Whatever your background, there’s a rewilding book for you. Over the past few years, the genre has exploded, but here are our top 5 books for rewilders – perfect Christmas gifts for people interested in rewilding.

Rebirding Benedict Macdonald

Rebirding – Benedict Macdonald

Topic: Nature

With Ben’s history working in Natural History TV, there’s a strong sense of story here with some astonishing statistics thrown in to emphasise quite how badly we need a conservation rethink. This is an inspiring read, though, with the final section giving a real sense of hope and building concrete ideas for the future. It’s a book I always recommend to nature enthusiasts who want an introduction to rewilding.

For anyone unfamiliar with rewilding science, Rebirding is a great place to start, as the author gives a great outline of the key literature.
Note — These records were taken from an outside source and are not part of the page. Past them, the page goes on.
-- pv_equiv track=rewrite | github.com/jkohans/adventofcode2020 | day19/day19.py | inner_find_matches
-- ===== SOURCE A (Python) =====
-- def inner_find_matches(message, forty_two, thirty_one, match_tracking):
--     result = []
--
--     if not message:
--         return match_tracking
--
--     for option_42 in forty_two:
--         if message.startswith(option_42):
--             remaining_message = message[len(option_42) :]
--             next_match_tracking = match_tracking + [(option_42, 42, remaining_message)]
--             result = result + inner_find_matches(remaining_message, forty_two, thirty_one, next_match_tracking)
--
--     for option_31 in thirty_one:
--         if message.startswith(option_31):
--             remaining_message = message[len(option_31) :]
--             next_match_tracking = match_tracking + [(option_31, 31, remaining_message)]
--             result = result + inner_find_matches(remaining_message, forty_two, thirty_one, next_match_tracking)
--
--     return result
-- ===== SOURCE B (Python) =====
-- def inner_find_matches(message, forty_two, thirty_one, match_tracking):
--     # Bottom-up DP over suffix positions: paths[i] = all rule-42/31 decomposition
--     # paths of message[i:], shared between branches instead of recomputed.
--     n = len(message)
--     options = [(o, 42) for o in forty_two] + [(o, 31) for o in thirty_one]
--     paths = {n: [[]]}
--     for i in range(n - 1, -1, -1):
--         acc = []
--         for opt, rule in options:
--             l = len(opt)
--             if l and message[i:i + l] == opt:
--                 rest = message[i + l:]
--                 for p in paths[i + l]:
--                     acc.append([(opt, rule, rest)] + p)
--         paths[i] = acc
--     out = []
--     for p in paths[0]:
--         out.extend(match_tracking + p)
--     return out
-- ===== Notes on version B (the rewrite author's own statement) =====
-- stated objective: alternative
-- what changed: Replaces A's top-down recursive enumeration (which re-explores every suffix once per path reaching it) by a bottom-up dynamic-programming table of decomposition paths per suffix position, shared across branches and flattened once with the tracking prefix.
import Mathlib
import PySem

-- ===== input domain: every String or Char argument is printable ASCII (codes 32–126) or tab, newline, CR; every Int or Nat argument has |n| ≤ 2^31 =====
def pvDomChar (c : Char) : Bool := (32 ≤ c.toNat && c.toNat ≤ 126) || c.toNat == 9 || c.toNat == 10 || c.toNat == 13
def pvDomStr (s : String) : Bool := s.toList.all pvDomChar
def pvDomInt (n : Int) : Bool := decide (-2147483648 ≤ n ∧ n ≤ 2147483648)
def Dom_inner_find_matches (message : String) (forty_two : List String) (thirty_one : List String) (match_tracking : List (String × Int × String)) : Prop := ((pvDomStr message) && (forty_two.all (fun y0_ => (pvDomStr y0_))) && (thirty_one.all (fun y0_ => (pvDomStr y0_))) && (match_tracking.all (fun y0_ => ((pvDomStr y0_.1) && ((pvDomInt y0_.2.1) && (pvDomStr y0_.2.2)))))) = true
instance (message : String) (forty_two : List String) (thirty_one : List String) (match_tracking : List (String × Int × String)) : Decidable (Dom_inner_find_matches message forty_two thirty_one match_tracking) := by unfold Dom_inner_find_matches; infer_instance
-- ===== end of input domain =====

-- B replaces A's top-down recursive enumeration by a bottom-up DP table over suffix
-- positions (paths shared between branches); equivalence of the RETURN value is proved.

-- ===== PORT A =====
-- A's recursion consumes a nonempty prefix at every call; the fuel message.length + 1
-- only makes it total in Lean and is sufficient whenever no matched option is empty
-- (exactly Pre_; outside it Python A does not return either).
def pvAGo (fuel : Nat) (message : List Char) (forty_two : List String) (thirty_one : List String) (match_tracking : List (String × Int × String)) : List (String × Int × String) :=
  match fuel with
  | 0 => []
  | Nat.succ fuel =>
    if message = [] then match_tracking
    else
      let result : List (String × Int × String) := []
      let result := forty_two.foldl (fun result option_42 =>
        if PySem.Chars.startswith message option_42.toList then
          let remaining_message := message.drop option_42.toList.length
          let next_match_tracking := match_tracking ++ [(option_42, (42 : Int), String.ofList remaining_message)]
          result ++ pvAGo fuel remaining_message forty_two thirty_one next_match_tracking
        else result) result
      let result := thirty_one.foldl (fun result option_31 =>
        if PySem.Chars.startswith message option_31.toList then
          let remaining_message := message.drop option_31.toList.length
          let next_match_tracking := match_tracking ++ [(option_31, (31 : Int), String.ofList remaining_message)]
          result ++ pvAGo fuel remaining_message forty_two thirty_one next_match_tracking
        else result) result
      result

def inner_find_matches (message : String) (forty_two : List String) (thirty_one : List String) (match_tracking : List (String × Int × String)) : List (String × Int × String) :=
  pvAGo (message.toList.length + 1) message.toList forty_two thirty_one match_tracking

-- ===== PORT B =====
-- pvTables options s = the DP table: entry j is Source B's paths[i+j] for the suffix s = message[i:]
-- (head = paths for s itself, built backwards exactly as Source B's loop over i).
def pvTables (options : List (String × Int)) : List Char → List (List (List (String × Int × String)))
  | [] => [[[]]]
  | c :: rest =>
    let tbl := pvTables options rest
    let acc := options.foldl (fun acc p =>
      let l := p.1.toList.length
      if l ≠ 0 ∧ PySem.Chars.startswith (c :: rest) p.1.toList then
        acc ++ (tbl.getD (l - 1) []).map (fun q => (p.1, p.2, String.ofList ((c :: rest).drop l)) :: q)
      else acc) []
    acc :: tbl

def inner_find_matches_alt (message : String) (forty_two : List String) (thirty_one : List String) (match_tracking : List (String × Int × String)) : List (String × Int × String) :=
  let options := forty_two.map (fun o => (o, (42 : Int))) ++ thirty_one.map (fun o => (o, (31 : Int)))
  ((((pvTables options message.toList).headD []).map (fun p => match_tracking ++ p)).flatten)

-- ===== PRECONDITION & SPEC =====
-- Pre_ excludes the inputs on which Python A raises RecursionError: a nonempty message
-- together with an empty string among the options recurses on the unchanged message forever.
def Pre_inner_find_matches (message : String) (forty_two : List String) (thirty_one : List String) (match_tracking : List (String × Int × String)) : Prop :=
  message.toList = [] ∨ ("" ∉ forty_two ∧ "" ∉ thirty_one)
instance (message : String) (forty_two : List String) (thirty_one : List String) (match_tracking : List (String × Int × String)) : Decidable (Pre_inner_find_matches message forty_two thirty_one match_tracking) := by unfold Pre_inner_find_matches; infer_instance

def pvWitness_inner_find_matches : String × List String × List String × (List (String × Int × String)) :=
  ("aab", ["a", "aa"], ["b"], [("x", 7, "y")])

def Spec_inner_find_matches (message : String) (forty_two : List String) (thirty_one : List String) (match_tracking : List (String × Int × String)) (out : List (String × Int × String)) : Prop := out = inner_find_matches_alt message forty_two thirty_one match_tracking
instance (message : String) (forty_two : List String) (thirty_one : List String) (match_tracking : List (String × Int × String)) (out : List (String × Int × String)) : Decidable (Spec_inner_find_matches message forty_two thirty_one match_tracking out) := by unfold Spec_inner_find_matches; infer_instance

-- ===== CLAIM (what is proved, stated in full; the proofs are below) =====
def Claim_equal_inner_find_matches : Prop := ∀ (message : String) (forty_two : List String) (thirty_one : List String) (match_tracking : List (String × Int × String)), Dom_inner_find_matches message forty_two thirty_one match_tracking → Pre_inner_find_matches message forty_two thirty_one match_tracking → Spec_inner_find_matches message forty_two thirty_one match_tracking (inner_find_matches message forty_two thirty_one match_tracking)


-- ===== LEMMAS AND PROOFS =====

theorem pvDistrib {α β : Type} (mt : List β) (l : List α) (f : α → List (List β)) :
    ((l.flatMap f).map (fun p => mt ++ p)).flatten
      = l.flatMap (fun x => ((f x).map (fun p => mt ++ p)).flatten) := by
  induction l with
  | nil => rfl
  | cons x xs ih => simp_all

theorem pvFlatMap_congr {α β : Type} (l : List α) (f g : α → List β)
    (h : ∀ x ∈ l, f x = g x) : l.flatMap f = l.flatMap g := by
  induction l with
  | nil => rfl
  | cons x xs ih => simp_all

theorem pvTables_getD (o : List (String × Int)) (s : List Char) (j : Nat) (hj : j ≤ s.length) :
    (pvTables o s).getD j [] = (pvTables o (s.drop j)).headD [] := by
  induction s generalizing j with
  | nil =>
    have : j = 0 := Nat.le_zero.mp hj
    subst this
    rfl
  | cons c rest ih =>
    cases j with
    | zero => rfl
    | succ j =>
      show (pvTables o rest).getD j [] = _
      exact ih j (by simpa using hj)

-- Source B's paths for a suffix s (the head of the DP table).
def pvP (o : List (String × Int)) (s : List Char) : List (List (String × Int × String)) :=
  (pvTables o s).headD []

theorem pvP_nil (o : List (String × Int)) : pvP o [] = [[]] := rfl

theorem pvP_cons (o : List (String × Int)) (c : List Char) (hc : c ≠ []) :
    pvP o c = o.flatMap (fun p =>
      if p.1.toList.length ≠ 0 ∧ PySem.Chars.startswith c p.1.toList then
        (pvP o (c.drop p.1.toList.length)).map (fun q => (p.1, p.2, String.ofList (c.drop p.1.toList.length)) :: q)
      else []) := by
  obtain ⟨ch, rest, rfl⟩ : ∃ ch rest, c = ch :: rest := by
    cases c with
    | nil => exact absurd rfl hc
    | cons ch rest => exact ⟨ch, rest, rfl⟩
  show (o.foldl _ []) = _
  rw [PySem.List.foldl_congr_mem (g := fun acc p =>
    acc ++ (if p.1.toList.length ≠ 0 ∧ PySem.Chars.startswith (ch :: rest) p.1.toList then
      (pvP o ((ch :: rest).drop p.1.toList.length)).map (fun q => (p.1, p.2, String.ofList ((ch :: rest).drop p.1.toList.length)) :: q)
    else []))]
  · rw [PySem.List.foldl_append_eq_flatMap]
    rfl
  · intro acc p _
    by_cases h : p.1.toList.length ≠ 0 ∧ PySem.Chars.startswith (ch :: rest) p.1.toList = true
    · rw [if_pos h, if_pos h]
      have hlen : p.1.toList.length - 1 ≤ rest.length := by
        have hpre := (PySem.Chars.startswith_iff (ch :: rest) p.1.toList).mp h.2
        have hle := hpre.length_le
        simp only [List.length_cons] at hle
        omega
      rw [pvTables_getD o rest _ hlen]
      have hd : rest.drop (p.1.toList.length - 1) = (ch :: rest).drop p.1.toList.length := by
        obtain ⟨k, hk⟩ : ∃ k, p.1.toList.length = k + 1 := ⟨p.1.toList.length - 1, by omega⟩
        simp [hk]
      rw [hd]
      rfl
    · rw [if_neg h, if_neg h, List.append_nil]

-- the main invariant: A's fueled recursion equals flattening B's DP paths
theorem pvMain (forty_two thirty_one : List String)
    (h42 : "" ∉ forty_two) (h31 : "" ∉ thirty_one)
    (fuel : Nat) (s : List Char) (mt : List (String × Int × String))
    (hfuel : s.length < fuel) :
    pvAGo fuel s forty_two thirty_one mt =
      ((pvP (forty_two.map (fun o => (o, (42 : Int))) ++ thirty_one.map (fun o => (o, (31 : Int)))) s).map
        (fun p => mt ++ p)).flatten := by
  induction fuel generalizing s mt with
  | zero => omega
  | succ fuel ih =>
    by_cases hs : s = []
    · subst hs
      simp [pvAGo, pvP_nil]
    · set o := forty_two.map (fun o => (o, (42 : Int))) ++ thirty_one.map (fun o => (o, (31 : Int))) with ho
      have step : ∀ (opts : List String) (rule : Int) (R : List (String × Int × String)),
          ("" ∉ opts) →
          opts.foldl (fun result option_x =>
            if PySem.Chars.startswith s option_x.toList then
              result ++ pvAGo fuel (s.drop option_x.toList.length) forty_two thirty_one
                (mt ++ [(option_x, rule, String.ofList (s.drop option_x.toList.length))])
            else result) R
          = R ++ (opts.map (fun x => (x, rule))).flatMap (fun p =>
              if p.1.toList.length ≠ 0 ∧ PySem.Chars.startswith s p.1.toList then
                ((pvP o (s.drop p.1.toList.length)).map
                  (fun q => mt ++ ((p.1, p.2, String.ofList (s.drop p.1.toList.length)) :: q))).flatten
              else []) := by
        intro opts rule R hne
        induction opts generalizing R with
        | nil => simp
        | cons x xs ihx =>
          have hxne : x ≠ "" := fun h => hne (h ▸ List.mem_cons_self)
          have hxs : "" ∉ xs := fun h => hne (List.mem_cons_of_mem _ h)
          simp only [List.foldl_cons, List.map_cons, List.flatMap_cons]
          rw [ihx _ hxs]
          by_cases hsw : PySem.Chars.startswith s x.toList
          · have hx0 : x.toList.length ≠ 0 := by
              intro h0
              exact hxne (by
                have : x.toList = [] := List.length_eq_zero_iff.mp h0
                cases x; simp_all [String.toList])
            have hdroplt : (s.drop x.toList.length).length < fuel := by
              have : 1 ≤ x.toList.length := by omega
              have := List.length_drop (l := s) (i := x.toList.length)
              have hs1 : 1 ≤ s.length := by
                cases s with
                | nil => exact absurd rfl hs
                | cons a b => simp
              omega
            rw [if_pos hsw, if_pos ⟨hx0, hsw⟩,
              ih (s.drop x.toList.length) (mt ++ [(x, rule, String.ofList (s.drop x.toList.length))]) hdroplt]
            rw [List.append_assoc]
            congr 2
            apply congrArg
            apply List.map_congr_left
            intro q _
            simp
          · rw [if_neg hsw, if_neg (by tauto), List.nil_append]
      simp only [pvAGo]
      rw [if_neg hs]
      show (thirty_one.foldl _ (forty_two.foldl _ ([] : List (String × Int × String)))) = _
      rw [step forty_two 42 [] h42, step thirty_one 31 _ h31]
      rw [pvP_cons o s hs]
      rw [ho]
      simp only [List.flatMap_append, List.nil_append, List.map_append, List.flatten_append,
        pvDistrib]
      congr 1 <;>
      · apply pvFlatMap_congr
        intro p _
        split_ifs with h
        · simp [List.map_map, Function.comp_def]
        · simp

-- ===== VERDICT (by name: the statement is the Claim_ definition above) =====
theorem inner_find_matches_spec : Claim_equal_inner_find_matches := by
  intro message forty_two thirty_one match_tracking _ hpre
  unfold Spec_inner_find_matches inner_find_matches inner_find_matches_alt
  rcases hpre with hnil | ⟨h42, h31⟩
  · rw [hnil]
    simp [pvAGo, pvTables]
  · exact pvMain forty_two thirty_one h42 h31 _ _ _ (by omega)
There’s obviously a focus on birds, given the title, but it’s tied in to the effects of wider restoration – there are almost no birds without insects, as he points out, and no insects without the plants and habitats they need to survive. 

There’s no shortage of opinion in this book, but it’s always supported by facts and figures, and Ben is more inclusive in his suggestions for farming reform than other rewilders. The book can be poetic at times and some may struggle with the dense content – for those, I strongly recommend the Audible version, which is well-performed, and perhaps my favourite audiobook of them all!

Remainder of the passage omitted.